Source material:
-- pv_equiv track=rewrite | github.com/tirinox/thorchainmonitorbot | app/jobs/scanner/util.py | thor_decode_amount_field
-- ===== SOURCE A (Python) =====
-- def thor_decode_amount_field(string: str):
--     if ' ' in string:
--         # Handle cases with space, e.g. "114731984 rune" or "BSC.BNB-0x33434 900514"
--         amt, asset = string.split(' ', maxsplit=1)
--         if not amt.isdigit() and asset.isdigit():
--             # swap
--             amt, asset = asset, amt
--     else:
--         """ e.g. 114731984rune """
--         amt, asset = '', ''
--         still_numbers = True
--         for symbol in string:
--             if not str.isdigit(symbol):
--                 still_numbers = False
--             if still_numbers:
--                 amt += symbol
--             else:
--                 asset += symbol
--
--     asset = asset.strip().upper()
--     if not asset:
--         raise ValueError(f"Asset part is empty in string: {string!r}")
--     elif ' ' in asset:
--         raise ValueError(f"Asset part contains space in string: {string!r}")
--
--     try:
--         amt = int(amt)
--         return amt, asset.strip().upper()
--     except ValueError:
--         raise ValueError(f"Unable to parse amount and asset from string: {string!r}")
-- ===== SOURCE B (Python) =====
-- def thor_decode_amount_field(string: str):
--     if ' ' in string:
--         amt, asset = string.split(' ', maxsplit=1)
--         if not amt.isdigit() and asset.isdigit():
--             amt, asset = asset, amt
--     else:
--         i = next((j for j, c in enumerate(string) if not c.isdigit()), len(string))
--         amt, asset = string[:i], string[i:]
--
--     asset = asset.strip().upper()
--     if not asset:
--         raise ValueError(f"Asset part is empty in string: {string!r}")
--     if ' ' in asset:
--         raise ValueError(f"Asset part contains space in string: {string!r}")
--
--     try:
--         return int(amt), asset
--     except ValueError:
--         raise ValueError(f"Unable to parse amount and asset from string: {string!r}")
-- ===== Notes on version B (the rewrite author's own statement) =====
-- stated objective: simpler
-- what changed: In the no-space branch the two-accumulator flag loop is replaced by finding the first non-digit index and slicing the string there, and the redundant second strip().upper() of the already-normalised asset is dropped.
import Mathlib
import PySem

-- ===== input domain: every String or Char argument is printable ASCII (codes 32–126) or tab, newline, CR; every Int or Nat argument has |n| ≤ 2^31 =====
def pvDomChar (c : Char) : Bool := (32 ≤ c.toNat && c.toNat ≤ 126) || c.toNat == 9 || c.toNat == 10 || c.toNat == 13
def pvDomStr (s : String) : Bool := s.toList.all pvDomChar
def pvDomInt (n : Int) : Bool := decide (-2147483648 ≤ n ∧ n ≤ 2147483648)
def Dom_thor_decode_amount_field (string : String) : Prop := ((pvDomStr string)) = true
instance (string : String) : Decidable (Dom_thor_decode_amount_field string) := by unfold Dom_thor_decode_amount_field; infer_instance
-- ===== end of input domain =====

-- B drops A's redundant second strip().upper() and replaces A's two-accumulator flag
-- loop (no-space branch) with a first-non-digit index search plus two slices.

-- ===== PORT A =====
-- one loop step of A's no-space branch: state (amt, asset, still_numbers)
def pvAStep (st : List Char × List Char × Bool) (symbol : Char) :
    List Char × List Char × Bool :=
  let still := if !(PySem.Chars.isdigit symbol) then false else st.2.2
  if still then (st.1 ++ [symbol], st.2.1, still) else (st.1, st.2.1 ++ [symbol], still)

def thor_decode_amount_field (string : String) : Int × String :=
  let p :=
    if PySem.Str.isIn " " string then
      match PySem.Str.splitMax? string " " 1 with
      | some (a :: b :: _) =>
          if !(PySem.Str.strIsdigit a) && PySem.Str.strIsdigit b then (b, a) else (a, b)
      | _ => ("", "")  -- unreachable: splitting on " " when ' ' ∈ string gives two parts
    else
      let st := string.toList.foldl pvAStep ([], [], true)
      (String.ofList st.1, String.ofList st.2.1)
  let amt := p.1
  let asset := PySem.Str.upper (PySem.Str.strip p.2)
  if asset = "" then (0, "")                           -- raise ValueError: outside Pre_
  else if PySem.Str.isIn " " asset then (0, "")        -- raise ValueError: outside Pre_
  else
    match PySem.Int.ofStr? amt with
    | some n => (n, PySem.Str.upper (PySem.Str.strip asset))
    | none => (0, "")                                  -- raise ValueError: outside Pre_

-- ===== PORT B =====
def thor_decode_amount_field_alt (string : String) : Int × String :=
  let p :=
    if PySem.Str.isIn " " string then
      -- amt, asset = string.split(' ', maxsplit=1): with ' ' in string this
      -- yields exactly two parts, read positionally
      let parts := (PySem.Str.splitMax? string " " 1).getD []
      let a := parts.getD 0 ""
      let b := parts.getD 1 ""
      if !(PySem.Str.strIsdigit a) && PySem.Str.strIsdigit b then (b, a) else (a, b)
    else
      let cs := string.toList
      -- i = next((j for j, c in enumerate(string) if not c.isdigit()), len(string));
      -- findIdx is exactly this first-hit index (length when no hit);
      -- string[:i] / string[i:] with 0 ≤ i ≤ len are take/drop (exact)
      let i := cs.findIdx (fun c => !(PySem.Chars.isdigit c))
      (String.ofList (cs.take i), String.ofList (cs.drop i))
  let amt := p.1
  let asset := PySem.Str.upper (PySem.Str.strip p.2)
  if asset = "" then (0, "")                           -- raise ValueError: outside Pre_
  else if PySem.Str.isIn " " asset then (0, "")        -- raise ValueError: outside Pre_
  else
    -- int(amt): Option.map/getD in place of A's match; none = ValueError, outside Pre_
    ((PySem.Int.ofStr? amt).map (fun n => (n, asset))).getD (0, "")

-- ===== PRECONDITION & SPEC =====
-- the (amount, asset) split of the input, stated independently of both ports
def pvParts (string : String) : String × String :=
  if PySem.Str.isIn " " string then
    let parts := (PySem.Str.splitMax? string " " 1).getD []
    let a := parts.getD 0 ""
    let b := parts.getD 1 ""
    if !(PySem.Str.strIsdigit a) && PySem.Str.strIsdigit b then (b, a) else (a, b)
  else
    (String.ofList (string.toList.takeWhile PySem.Chars.isdigit),
     String.ofList (string.toList.dropWhile PySem.Chars.isdigit))

-- Pre_ holds exactly where Python A returns (no ValueError): the asset part is
-- nonempty after stripping, contains no space, and int() accepts the amount part.
def Pre_thor_decode_amount_field (string : String) : Prop :=
  PySem.Str.upper (PySem.Str.strip (pvParts string).2) ≠ "" ∧
  PySem.Str.isIn " " (PySem.Str.upper (PySem.Str.strip (pvParts string).2)) = false ∧
  (PySem.Int.ofStr? (pvParts string).1).isSome = true
instance (string : String) : Decidable (Pre_thor_decode_amount_field string) := by
  unfold Pre_thor_decode_amount_field; infer_instance

def pvWitness_thor_decode_amount_field : String := "114731984 rune"

def Spec_thor_decode_amount_field (string : String) (out : Int × String) : Prop :=
  out = thor_decode_amount_field_alt string
instance (string : String) (out : Int × String) :
    Decidable (Spec_thor_decode_amount_field string out) := by
  unfold Spec_thor_decode_amount_field; infer_instance

-- ===== CLAIM (what is proved, stated in full; the proofs are below) =====
def Claim_equal_thor_decode_amount_field : Prop :=
  ∀ (string : String), Dom_thor_decode_amount_field string →
    Pre_thor_decode_amount_field string →
    Spec_thor_decode_amount_field string (thor_decode_amount_field string)

-- ===== LEMMAS AND PROOFS =====

lemma pvAStep_foldl_false (cs : List Char) (amt asset : List Char) :
    cs.foldl pvAStep (amt, asset, false) = (amt, asset ++ cs, false) := by
  induction cs generalizing asset with
  | nil => simp
  | cons c cs ih => simp [pvAStep, ih]

lemma pvAStep_foldl_true (cs : List Char) (amt asset : List Char) :
    cs.foldl pvAStep (amt, asset, true) =
      (amt ++ cs.takeWhile PySem.Chars.isdigit,
       asset ++ cs.dropWhile PySem.Chars.isdigit,
       cs.all PySem.Chars.isdigit) := by
  induction cs generalizing amt with
  | nil => simp
  | cons c cs ih =>
    by_cases h : PySem.Chars.isdigit c
    · simp only [List.foldl_cons]
      have hs : pvAStep (amt, asset, true) c = (amt ++ [c], asset, true) := by
        simp [pvAStep, h]
      rw [hs, ih]
      simp [h]
    · simp only [List.foldl_cons]
      have hs : pvAStep (amt, asset, true) c = (amt, asset ++ [c], false) := by
        simp [pvAStep, h]
      rw [hs, pvAStep_foldl_false]
      simp [h]

lemma take_findIdx_not (cs : List Char) (d : Char → Bool) :
    cs.take (cs.findIdx (fun c => !(d c))) = cs.takeWhile d := by
  induction cs with
  | nil => rfl
  | cons c cs ih =>
    by_cases h : d c <;> simp [List.findIdx_cons, h, ih]

lemma drop_findIdx_not (cs : List Char) (d : Char → Bool) :
    cs.drop (cs.findIdx (fun c => !(d c))) = cs.dropWhile d := by
  induction cs with
  | nil => rfl
  | cons c cs ih =>
    by_cases h : d c <;> simp [List.findIdx_cons, h, ih]

lemma toNat_sub32 (c : Char) (hb : 97 ≤ c.toNat) (hb' : c.toNat ≤ 122) :
    (Char.ofNat (c.toNat - 32)).toNat = c.toNat - 32 := by
  rw [Char.toNat_ofNat, if_pos]
  exact Or.inl (by omega)

lemma islower_iff (c : Char) :
    PySem.Chars.islower c = true ↔ 97 ≤ c.toNat ∧ c.toNat ≤ 122 := by
  unfold PySem.Chars.islower
  simp [Char.le_def, UInt32.le_iff_toNat_le]

lemma isspace_upperChar (c : Char) :
    PySem.Chars.isspace (PySem.Chars.upperChar c) = PySem.Chars.isspace c := by
  unfold PySem.Chars.upperChar
  by_cases h : PySem.Chars.islower c = true
  · obtain ⟨h1, h2⟩ := (islower_iff c).mp h
    have hv := toNat_sub32 c h1 h2
    simp only [h, if_pos]
    unfold PySem.Chars.isspace
    apply Bool.eq_iff_iff.mpr
    simp only [hv, Bool.or_eq_true, Bool.and_eq_true, decide_eq_true_eq]
    omega
  · simp [h]

lemma upperChar_idem (c : Char) :
    PySem.Chars.upperChar (PySem.Chars.upperChar c) = PySem.Chars.upperChar c := by
  unfold PySem.Chars.upperChar
  by_cases h : PySem.Chars.islower c = true
  · obtain ⟨h1, h2⟩ := (islower_iff c).mp h
    have hv := toNat_sub32 c h1 h2
    simp only [h, if_pos]
    have hnl : PySem.Chars.islower (Char.ofNat (c.toNat - 32)) = false := by
      rw [Bool.eq_false_iff]
      intro hc
      obtain ⟨g1, g2⟩ := (islower_iff _).mp hc
      rw [hv] at g1 g2
      omega
    simp [hnl]
  · simp [h]

lemma dropWhile_idem {α : Type} (p : α → Bool) (l : List α) :
    (l.dropWhile p).dropWhile p = l.dropWhile p := by
  induction l with
  | nil => rfl
  | cons a t ih =>
    by_cases h : p a <;> simp [h, ih]

lemma lstrip_rstrip_of_lstripped (x : List Char)
    (h : PySem.Chars.lstrip x = x) :
    PySem.Chars.lstrip (PySem.Chars.rstrip x) = PySem.Chars.rstrip x := by
  cases x with
  | nil => rfl
  | cons a t =>
    have ha : PySem.Chars.isspace a = false := by
      by_contra hc
      have hc' : PySem.Chars.isspace a = true := by
        cases hx : PySem.Chars.isspace a
        · exact absurd hx hc
        · rfl
      unfold PySem.Chars.lstrip at h
      rw [List.dropWhile_cons, if_pos hc'] at h
      have := congrArg List.length h
      simp at this
      have := List.length_dropWhile_le (p := PySem.Chars.isspace) (l := t)
      omega
    unfold PySem.Chars.rstrip PySem.Chars.lstrip
    rw [show (a :: t).reverse = t.reverse ++ [a] by simp]
    rw [List.dropWhile_append]
    by_cases hall : (t.reverse.dropWhile PySem.Chars.isspace).isEmpty
    · simp [hall, ha]
    · simp only [hall, if_neg, Bool.false_eq_true, not_false_iff]
      rw [List.reverse_append]
      simp [ha]

lemma strip_strip (l : List Char) :
    PySem.Chars.strip (PySem.Chars.strip l) = PySem.Chars.strip l := by
  unfold PySem.Chars.strip
  have h1 : PySem.Chars.lstrip (PySem.Chars.lstrip l) = PySem.Chars.lstrip l := by
    unfold PySem.Chars.lstrip; exact dropWhile_idem _ _
  rw [lstrip_rstrip_of_lstripped _ h1]
  unfold PySem.Chars.rstrip
  simp [dropWhile_idem]

lemma lstrip_upper_comm (l : List Char) :
    PySem.Chars.lstrip (PySem.Chars.upper l) = PySem.Chars.upper (PySem.Chars.lstrip l) := by
  unfold PySem.Chars.lstrip PySem.Chars.upper
  have hf : (PySem.Chars.isspace ∘ PySem.Chars.upperChar) = PySem.Chars.isspace :=
    funext fun c => isspace_upperChar c
  rw [List.dropWhile_map, hf]

lemma rstrip_upper_comm (l : List Char) :
    PySem.Chars.rstrip (PySem.Chars.upper l) = PySem.Chars.upper (PySem.Chars.rstrip l) := by
  unfold PySem.Chars.rstrip PySem.Chars.upper
  have hf : (PySem.Chars.isspace ∘ PySem.Chars.upperChar) = PySem.Chars.isspace :=
    funext fun c => isspace_upperChar c
  rw [← List.map_reverse, List.dropWhile_map, hf, ← List.map_reverse]

lemma strip_upper_comm (l : List Char) :
    PySem.Chars.strip (PySem.Chars.upper l) = PySem.Chars.upper (PySem.Chars.strip l) := by
  unfold PySem.Chars.strip
  rw [lstrip_upper_comm, rstrip_upper_comm]

lemma upper_idem (l : List Char) :
    PySem.Chars.upper (PySem.Chars.upper l) = PySem.Chars.upper l := by
  unfold PySem.Chars.upper
  have hf : (PySem.Chars.upperChar ∘ PySem.Chars.upperChar) = PySem.Chars.upperChar :=
    funext fun c => upperChar_idem c
  rw [List.map_map, hf]

-- the second strip().upper() in A is the identity on the already-normalised asset
lemma strip_upper_strip_upper (s : String) :
    PySem.Str.upper (PySem.Str.strip (PySem.Str.upper (PySem.Str.strip s))) =
      PySem.Str.upper (PySem.Str.strip s) := by
  apply String.toList_injective
  simp only [PySem.Str.toList_upper, PySem.Str.toList_strip]
  rw [strip_upper_comm, upper_idem, strip_strip]

lemma finish_eq (amt a : String) (ha : PySem.Str.upper (PySem.Str.strip a) = a) :
    (if a = "" then ((0 : Int), "")
     else if PySem.Str.isIn " " a then ((0 : Int), "")
     else
       match PySem.Int.ofStr? amt with
       | some n => (n, PySem.Str.upper (PySem.Str.strip a))
       | none => ((0 : Int), "")) =
    (if a = "" then ((0 : Int), "")
     else if PySem.Str.isIn " " a then ((0 : Int), "")
     else ((PySem.Int.ofStr? amt).map (fun n => (n, a))).getD ((0 : Int), "")) := by
  rw [ha]
  split_ifs
  · rfl
  · rfl
  · cases PySem.Int.ofStr? amt with
    | none => rfl
    | some n => rfl

-- ===== VERDICT (by name: the statement is the Claim_ definition above) =====
set_option maxHeartbeats 800000 in
theorem thor_decode_amount_field_spec : Claim_equal_thor_decode_amount_field := by
  intro string _ _
  unfold Spec_thor_decode_amount_field thor_decode_amount_field thor_decode_amount_field_alt
  by_cases h : PySem.Str.isIn " " string
  · simp only [h, if_true]
    obtain ⟨o, hsp⟩ : ∃ o, PySem.Str.splitMax? string " " 1 = o := ⟨_, rfl⟩
    match o with
    | none =>
      simp [hsp, show PySem.Chars.strIsdigit [] = false from rfl,
        show ("" : String).toList = [] from rfl,
        show PySem.Str.upper (PySem.Str.strip "") = "" from rfl]
    | some [] =>
      simp [hsp, show PySem.Chars.strIsdigit [] = false from rfl,
        show ("" : String).toList = [] from rfl,
        show PySem.Str.upper (PySem.Str.strip "") = "" from rfl]
    | some [a] =>
      simp [hsp, show PySem.Chars.strIsdigit [] = false from rfl,
        show ("" : String).toList = [] from rfl,
        show PySem.Str.upper (PySem.Str.strip "") = "" from rfl]
    | some (a :: b :: rest) =>
      simp only [hsp]
      exact finish_eq _ _ (strip_upper_strip_upper _)
  · simp only [h, Bool.false_eq_true, if_false]
    rw [pvAStep_foldl_true, take_findIdx_not, drop_findIdx_not]
    simp only [List.nil_append]
    exact finish_eq _ _ (strip_upper_strip_upper _)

Instructions for the task:
Counting only lines that hold the word "exactly", state how many there are in the data. Write the number alone.

Result for this exercise:
3